Top of Data to examine

-- pv_equiv track=rewrite | github.com/soyoon26/Programmers | retake/Lv.2/Lv.2 138476.귤 고르기.py | solution
-- ===== SOURCE A (Python) =====
-- def solution(K, tangerine):
--     dict_tan = dict()
--
--     for i in tangerine:
--         if i in dict_tan:
--             dict_tan[i] += 1
--         else:
--             dict_tan[i] = 1
--     tan = []
--     for v in dict_tan.values():
--         tan.append(v)
--     tan.sort(reverse=True)
--
--     sum_t = 0
--     for t in range(len(tan)):
--         sum_t += tan[t]
--         if sum_t >= K:
--             ans = t + 1
--             break
--     return ans
-- ===== SOURCE B (Python) =====
-- def solution(K, tangerine):
--     freq = {}
--     for i in tangerine:
--         freq[i] = freq.get(i, 0) + 1
--     # counting sort: histogram of frequencies instead of sort(reverse=True)
--     hist = {}
--     maxf = 0
--     for v in freq.values():
--         hist[v] = hist.get(v, 0) + 1
--         if v > maxf:
--             maxf = v
--     total = 0
--     types = 0
--     for f in range(maxf, 0, -1):
--         for _ in range(hist.get(f, 0)):
--             total += f
--             types += 1
--             if total >= K:
--                 return types
--     return types
-- ===== Notes on version B (the rewrite author's own statement) =====
-- stated objective: alternative
-- what changed: Replaces the comparison sort of the frequency list by a counting sort: a histogram of frequencies is built in one pass and walked from the largest frequency down, so no sort is performed.
import Mathlib
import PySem

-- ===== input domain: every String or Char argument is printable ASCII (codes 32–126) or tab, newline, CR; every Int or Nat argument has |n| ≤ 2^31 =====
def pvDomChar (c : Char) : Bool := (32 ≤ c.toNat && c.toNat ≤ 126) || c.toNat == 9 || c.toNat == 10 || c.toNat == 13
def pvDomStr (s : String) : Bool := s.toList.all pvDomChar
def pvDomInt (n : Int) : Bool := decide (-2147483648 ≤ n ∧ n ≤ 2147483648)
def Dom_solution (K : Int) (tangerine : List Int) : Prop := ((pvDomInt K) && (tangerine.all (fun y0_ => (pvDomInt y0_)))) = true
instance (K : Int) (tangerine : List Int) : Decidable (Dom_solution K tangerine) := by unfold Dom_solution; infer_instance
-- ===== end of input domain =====

-- B replaces A's reverse comparison sort of the frequency list by a counting sort
-- (a histogram of frequencies walked from the largest frequency down); same greedy result.

-- ===== PORT A =====
/-- A's final for-loop with break: walks the (sorted) list accumulating `sum_t` and index `t`;
    `none` = the loop finishes without binding `ans` (Python then raises UnboundLocalError). -/
def solutionFind (K : Int) : List Int → Int → Int → Option Int
  | [], _, _ => none
  | v :: rest, sum_t, t =>
    if sum_t + v ≥ K then some (t + 1) else solutionFind K rest (sum_t + v) (t + 1)

def solution (K : Int) (tangerine : List Int) : Int :=
  let dict_tan := tangerine.foldl
    (fun d i => if d.contains i then d.insert i (d.getD i 0 + 1) else d.insert i 1)
    PySem.Dict.empty
  let tan := dict_tan.values.foldl (fun acc v => acc ++ [v]) []
  let tanS := PySem.List.sorted tan (fun x => x) true
  (solutionFind K tanS 0 0).getD 0  -- the `none` branch is A's UnboundLocalError, excluded by Pre_

-- ===== PORT B =====
/-- B's inner loop `for _ in range(n)`: `.inl ans` = early `return types`, `.inr` = loop done. -/
def solutionAltInner (K f : Int) : Nat → Int → Int → Int ⊕ (Int × Int)
  | 0, total, types => .inr (total, types)
  | n + 1, total, types =>
    if total + f ≥ K then .inl (types + 1)
    else solutionAltInner K f n (total + f) (types + 1)

/-- B's outer loop `for f in range(maxf, 0, -1)` as recursion on the current `f`. -/
def solutionAltOuter (K : Int) (hist : PySem.Dict Int Int) : Nat → Int → Int → Int
  | 0, _, types => types
  | f + 1, total, types =>
    match solutionAltInner K ((f : Int) + 1) ((hist.getD ((f : Int) + 1) 0).toNat) total types with
    | .inl ans => ans
    | .inr (total', types') => solutionAltOuter K hist f total' types'

def solution_alt (K : Int) (tangerine : List Int) : Int :=
  let freq := tangerine.foldl (fun d i => d.insert i (d.getD i 0 + 1)) PySem.Dict.empty
  let hm := freq.values.foldl
    (fun (p : PySem.Dict Int Int × Int) v =>
      (p.1.insert v (p.1.getD v 0 + 1), if v > p.2 then v else p.2))
    (PySem.Dict.empty, 0)
  solutionAltOuter K hm.1 hm.2.toNat 0 0

-- ===== PRECONDITION & SPEC =====
-- Pre_ excludes exactly the inputs on which A raises UnboundLocalError (the greedy sum never
-- reaches K): the empty list, and K > len(tangerine).
def Pre_solution (K : Int) (tangerine : List Int) : Prop :=
  tangerine ≠ [] ∧ K ≤ (tangerine.length : Int)
instance (K : Int) (tangerine : List Int) : Decidable (Pre_solution K tangerine) := by
  unfold Pre_solution; infer_instance
def pvWitness_solution : Int × List Int := (2, [1, 1, 2])

def Spec_solution (K : Int) (tangerine : List Int) (out : Int) : Prop := out = solution_alt K tangerine
instance (K : Int) (tangerine : List Int) (out : Int) : Decidable (Spec_solution K tangerine out) := by
  unfold Spec_solution; infer_instance

-- ===== CLAIM (what is proved, stated in full; the proofs are below) =====
def Claim_equal_solution : Prop := ∀ (K : Int) (tangerine : List Int), Dom_solution K tangerine → Pre_solution K tangerine → Spec_solution K tangerine (solution K tangerine)

-- ===== LEMMAS AND PROOFS =====

/-- The descending counting-sort list: blocks `replicate (V.count f) f` for `f = n, …, 1`. -/
def descBlocks (V : List Int) : Nat → List Int
  | 0 => []
  | n + 1 => List.replicate (V.count ((n : Int) + 1)) ((n : Int) + 1) ++ descBlocks V n

theorem descBlocks_count (V : List Int) (n : Nat) (w : Int) :
    (descBlocks V n).count w = if 1 ≤ w ∧ w ≤ (n : Int) then V.count w else 0 := by
  induction n with
  | zero =>
    simp only [descBlocks, List.count_nil]
    rw [if_neg (by omega)]
  | succ n ih =>
    rw [descBlocks, List.count_append, List.count_replicate, ih]
    by_cases hw : w = (n : Int) + 1
    · subst hw
      rw [if_pos (by simp), if_neg (by omega), if_pos (by push_cast; omega)]
      omega
    · rw [if_neg (by simp only [beq_iff_eq]; omega)]
      have hiff : (1 ≤ w ∧ w ≤ (n : Int)) ↔ (1 ≤ w ∧ w ≤ ((n + 1 : Nat) : Int)) := by
        push_cast; omega
      rw [if_congr hiff rfl rfl]
      omega

theorem descBlocks_mem (V : List Int) (n : Nat) (x : Int) (hx : x ∈ descBlocks V n) :
    1 ≤ x ∧ x ≤ (n : Int) := by
  induction n with
  | zero => simp [descBlocks] at hx
  | succ n ih =>
    rw [descBlocks] at hx
    rcases List.mem_append.1 hx with h | h
    · rcases List.eq_of_mem_replicate h with rfl
      constructor <;> push_cast <;> omega
    · have := ih h
      constructor <;> push_cast <;> push_cast at this <;> omega

theorem descBlocks_pairwise (V : List Int) (n : Nat) :
    (descBlocks V n).Pairwise (fun a b => b ≤ a) := by
  induction n with
  | zero => simp [descBlocks]
  | succ n ih =>
    rw [descBlocks]
    rw [List.pairwise_append]
    refine ⟨List.pairwise_replicate.2 (Or.inr le_rfl), ih, ?_⟩
    intro x hx y hy
    rcases List.eq_of_mem_replicate hx with rfl
    have := (descBlocks_mem V n y hy).2
    omega

theorem descBlocks_perm (V : List Int) (n : Nat)
    (h : ∀ v ∈ V, 1 ≤ v ∧ v ≤ (n : Int)) : (descBlocks V n).Perm V := by
  rw [List.perm_iff_count]
  intro w
  rw [descBlocks_count]
  split_ifs with hw
  · rfl
  · symm
    rw [List.count_eq_zero]
    intro hmem
    exact hw (h w hmem)

theorem descBlocks_eq_sorted (V : List Int) (n : Nat)
    (h : ∀ v ∈ V, 1 ≤ v ∧ v ≤ (n : Int)) :
    PySem.List.sorted V (fun x => x) true = descBlocks V n := by
  haveI : Std.Antisymm (fun a b : Int => b ≤ a) := ⟨fun _ _ h1 h2 => le_antisymm h2 h1⟩
  have hp1 : (PySem.List.sorted V (fun x => x) true).Pairwise (fun a b : Int => b ≤ a) :=
    PySem.List.sorted_pairwise_rev V (fun x => x)
  have hp2 := descBlocks_pairwise V n
  have hperm : (PySem.List.sorted V (fun x => x) true).Perm (descBlocks V n) :=
    (PySem.List.sorted_perm V (fun x => x) true).trans (descBlocks_perm V n h).symm
  exact List.Perm.eq_of_pairwise' hp1 hp2 hperm

theorem altInner_inr (K f : Int) (n : Nat) (total types total' types' : Int)
    (h : solutionAltInner K f n total types = .inr (total', types')) :
    types' = types + n := by
  induction n generalizing total types with
  | zero =>
    simp only [solutionAltInner] at h
    cases h
    simp
  | succ n ih =>
    rw [solutionAltInner] at h
    split at h
    · cases h
    · have := ih _ _ h
      push_cast
      push_cast at this
      omega

theorem altInner_find (K f : Int) (n : Nat) (total types : Int) (rest : List Int) :
    solutionFind K (List.replicate n f ++ rest) total types =
      match solutionAltInner K f n total types with
      | .inl a => some a
      | .inr (t, c) => solutionFind K rest t c := by
  induction n generalizing total types with
  | zero => simp [solutionAltInner]
  | succ n ih =>
    rw [List.replicate_succ, List.cons_append, solutionFind, solutionAltInner]
    split_ifs with h
    · rfl
    · exact ih _ _

theorem altOuter_find (K : Int) (V : List Int) (n : Nat) (total types : Int) :
    solutionAltOuter K (PySem.Dict.counter V) n total types =
      match solutionFind K (descBlocks V n) total types with
      | some a => a
      | none => types + ((descBlocks V n).length : Int) := by
  induction n generalizing total types with
  | zero => simp [solutionAltOuter, descBlocks, solutionFind]
  | succ n ih =>
    rw [solutionAltOuter]
    have hg : (PySem.Dict.counter V).getD ((n : Int) + 1) 0 = (V.count ((n : Int) + 1) : Int) :=
      PySem.Dict.getD_counter V ((n : Int) + 1)
    rw [hg, Int.toNat_natCast, descBlocks, altInner_find]
    cases hinner : solutionAltInner K ((n : Int) + 1) (V.count ((n : Int) + 1)) total types with
    | inl a => rfl
    | inr p =>
      obtain ⟨t, c⟩ := p
      dsimp only
      rw [ih]
      have hc := altInner_inr K ((n : Int) + 1) (V.count ((n : Int) + 1)) total types t c hinner
      cases hfind : solutionFind K (descBlocks V n) t c with
      | some a => rfl
      | none =>
        rw [hc]
        simp only [List.length_append, List.length_replicate]
        push_cast
        ring

theorem find_isSome (K : Int) (l : List Int) (total types : Int)
    (hne : l ≠ []) (hsum : K ≤ total + l.sum) :
    ∃ a, solutionFind K l total types = some a := by
  induction l generalizing total types with
  | nil => exact absurd rfl hne
  | cons v rest ih =>
    rw [solutionFind]
    split_ifs with h
    · exact ⟨_, rfl⟩
    · rcases rest with _ | ⟨w, rest2⟩
      · simp at hsum
        omega
      · apply ih
        · simp
        · simp only [List.sum_cons] at hsum ⊢
          omega

theorem values_counter (xs : List Int) :
    (PySem.Dict.counter xs).values = (PySem.Set.ofList xs).map (fun k => (xs.count k : Int)) := by
  have h := PySem.Dict.items_counter (xs := xs)
  show (PySem.Dict.counter xs).items.map Prod.snd = _
  rw [h, List.map_map]
  rfl

theorem values_counter_sum (xs : List Int) :
    (PySem.Dict.counter xs).values.sum = (xs.length : Int) := by
  rw [values_counter]
  have hperm : (PySem.Set.ofList xs).Perm xs.dedup := by
    rw [List.perm_ext_iff_of_nodup (PySem.Set.nodup_ofList xs) (List.nodup_dedup xs)]
    intro a
    rw [PySem.Set.mem_ofList, List.mem_dedup]
  have hmap := hperm.map (fun k => (xs.count k : Int))
  rw [hmap.sum_eq]
  have h2 : (xs.dedup.map fun k => (xs.count k : Int)) =
      ((xs.dedup.map fun k => xs.count k).map (Nat.cast : Nat → Int)) := by
    rw [List.map_map]
    rfl
  rw [h2, ← Nat.cast_list_sum, List.sum_map_count_dedup_eq_length]

-- ===== VERDICT (by name: the statement is the Claim_ definition above) =====
theorem solution_spec : Claim_equal_solution := by
  intro K xs _ hpre
  obtain ⟨hne, hK⟩ := hpre
  unfold Spec_solution
  simp only [solution, solution_alt]
  have hstep : xs.foldl
      (fun (d : PySem.Dict Int Int) i => if d.contains i then d.insert i (d.getD i 0 + 1) else d.insert i 1)
      PySem.Dict.empty
      = xs.foldl (fun d i => d.insert i (d.getD i 0 + 1)) PySem.Dict.empty := by
    apply PySem.List.foldl_congr_mem
    intro d i _
    by_cases h : d.contains i
    · rw [if_pos h]
    · rw [if_neg h, PySem.Dict.getD_of_not_contains d 0 (eq_false_of_ne_true h)]
      norm_num
  rw [hstep, PySem.Dict.foldl_insert_getD_add_one_eq_counter,
    PySem.List.foldl_append_singleton_eq_self, List.nil_append]
  set V := (PySem.Dict.counter xs).values with hV
  rw [PySem.List.foldl_prod_mk
    (f := fun (d : PySem.Dict Int Int) v => d.insert v (d.getD v 0 + 1))
    (g := fun (m : Int) v => if v > m then v else m)]
  dsimp only
  rw [PySem.Dict.foldl_insert_getD_add_one_eq_counter]
  set M := V.foldl (fun m v => if v > m then v else m) 0 with hM
  have hMmax : M = V.foldl (fun m v => max m v) 0 := by
    apply PySem.List.foldl_congr_mem
    intro m v _
    rw [max_def]
    split_ifs <;> omega
  have hmax := PySem.List.le_foldl_max_int V (fun v => v) 0
  have hM0 : 0 ≤ M := by rw [hMmax]; exact hmax.1
  have hub : ∀ v ∈ V, v ≤ M := by
    intro v hv
    rw [hMmax]
    exact hmax.2 v hv
  have hpos : ∀ v ∈ V, 1 ≤ v := by
    intro v hv
    rw [hV, values_counter] at hv
    obtain ⟨k, hk, rfl⟩ := List.mem_map.1 hv
    have hkx : k ∈ xs := (PySem.Set.mem_ofList _ _).1 hk
    exact_mod_cast List.count_pos_iff.2 hkx
  have hbounds : ∀ v ∈ V, 1 ≤ v ∧ v ≤ ((M.toNat : Nat) : Int) := by
    intro v hv
    rw [Int.toNat_of_nonneg hM0]
    exact ⟨hpos v hv, hub v hv⟩
  have hsorted : PySem.List.sorted V (fun x => x) true = descBlocks V M.toNat :=
    descBlocks_eq_sorted V M.toNat hbounds
  have hVsum : V.sum = (xs.length : Int) := values_counter_sum xs
  have hVne : V ≠ [] := by
    rcases xs with _ | ⟨x, xs2⟩
    · exact absurd rfl hne
    · intro hVnil
      have : ((x :: xs2).length : Int) = 0 := by rw [← hVsum, hVnil, List.sum_nil]
      simp only [List.length_cons] at this
      omega
  have hSne : PySem.List.sorted V (fun x => x) true ≠ [] := by
    intro h
    exact hVne ((PySem.List.sorted_eq_nil_iff V (fun x => x) true).1 h)
  have hSsum : (PySem.List.sorted V (fun x => x) true).sum = V.sum :=
    (PySem.List.sorted_perm V (fun x => x) true).sum_eq
  obtain ⟨a, ha⟩ := find_isSome K (PySem.List.sorted V (fun x => x) true) 0 0 hSne
    (by rw [hSsum, hVsum]; omega)
  rw [altOuter_find, ← hsorted, ha]
  simp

Bottom of Data to examine

▸ Task goal: From the material above, please return each line containing "intro".

▸ The answer:
    intro x hx y hy
  intro w
    intro hmem
    intro a
  intro K xs _ hpre
    intro d i _
    intro m v _
    intro v hv
    intro v hv
    intro v hv
    · intro hVnil
    intro h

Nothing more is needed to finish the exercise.